- **PROVIDED ENTRIES**:

-- pv_equiv track=rewrite | github.com/Starshine-zyj/quaternary-genetic-system | gui_app_v2.py | _parse_dna
-- ===== SOURCE A (Python) =====
-- def _parse_dna(text):
--     """解析DNA序列"""
--     clean = []
--     for line in text.split('\n'):
--         line = line.strip()
--         # 跳过注释和空行
--         if not line or line.startswith('#') or line.startswith('//'):
--             continue
--         # 提取ATCG和0123
--         for c in line.upper():
--             if c in 'ATCG0123':
--                 clean.append(c)
--     return ''.join(clean)
-- ===== SOURCE B (Python) =====
-- def _parse_dna(text):
--     """解析DNA序列"""
--     # One-pass character state machine over the raw text: per line, skip
--     # leading whitespace, detect '#'/'//' comments, otherwise emit kept chars.
--     LINESTART, SLASH, COMMENT, BODY = 0, 1, 2, 3
--     out = []
--     state = LINESTART
--     for c in text:
--         if c == '\n':
--             state = LINESTART
--         elif state == COMMENT:
--             pass
--         elif state == BODY:
--             u = c.upper()
--             if u in 'ATCG0123':
--                 out.append(u)
--         elif state == SLASH:
--             if c == '/':
--                 state = COMMENT
--             else:
--                 state = BODY
--                 u = c.upper()
--                 if u in 'ATCG0123':
--                     out.append(u)
--         else:  # LINESTART
--             if c.isspace():
--                 pass
--             elif c == '#':
--                 state = COMMENT
--             elif c == '/':
--                 state = SLASH
--             else:
--                 state = BODY
--                 u = c.upper()
--                 if u in 'ATCG0123':
--                     out.append(u)
--     return ''.join(out)
-- ===== Notes on version B (the rewrite author's own statement) =====
-- stated objective: alternative
-- what changed: Replaces A's two-level structure (split text into lines, strip each, then an inner per-line character loop) by a single character-level state machine over the raw text that tracks line-start/slash/comment/body states, never materializing lines.
import Mathlib
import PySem

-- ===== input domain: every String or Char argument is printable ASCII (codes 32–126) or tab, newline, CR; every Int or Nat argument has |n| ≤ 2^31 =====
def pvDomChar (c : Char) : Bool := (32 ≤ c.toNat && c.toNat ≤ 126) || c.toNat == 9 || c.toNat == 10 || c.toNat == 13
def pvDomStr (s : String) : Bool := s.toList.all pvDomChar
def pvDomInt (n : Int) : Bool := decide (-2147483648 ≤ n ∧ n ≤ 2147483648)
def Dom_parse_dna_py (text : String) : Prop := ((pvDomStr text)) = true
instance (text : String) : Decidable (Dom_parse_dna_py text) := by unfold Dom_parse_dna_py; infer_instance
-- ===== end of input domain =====

-- B replaces A's split('\n')/strip/per-line nested loops by a single character-level
-- state machine over the raw text (alternative decomposition, same cost).

-- the membership test `c in 'ATCG0123'` (shared by both ports)
def pvKeep (c : Char) : Bool := ("ATCG0123".toList).contains c

-- ===== PORT A =====
-- literal transliteration of A's loop body over one raw line …
def pvLineA (acc : List Char) (rawline : List Char) : List Char :=
  let line := PySem.Chars.strip rawline
  if line.isEmpty || PySem.Chars.startswith line ['#'] || PySem.Chars.startswith line ['/', '/'] then
    acc
  else
    (PySem.Chars.upper line).foldl (fun acc c => if pvKeep c then acc ++ [c] else acc) acc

- **YOUR OBJECTIVE**:
The answer must be a verbatim transcription of the entries above, from the first line through the line that contains "for line in", and nothing more.

- **EXERCISE RESPONSE**:
-- pv_equiv track=rewrite | github.com/Starshine-zyj/quaternary-genetic-system | gui_app_v2.py | _parse_dna
-- ===== SOURCE A (Python) =====
-- def _parse_dna(text):
--     """解析DNA序列"""
--     clean = []
--     for line in text.split('\n'):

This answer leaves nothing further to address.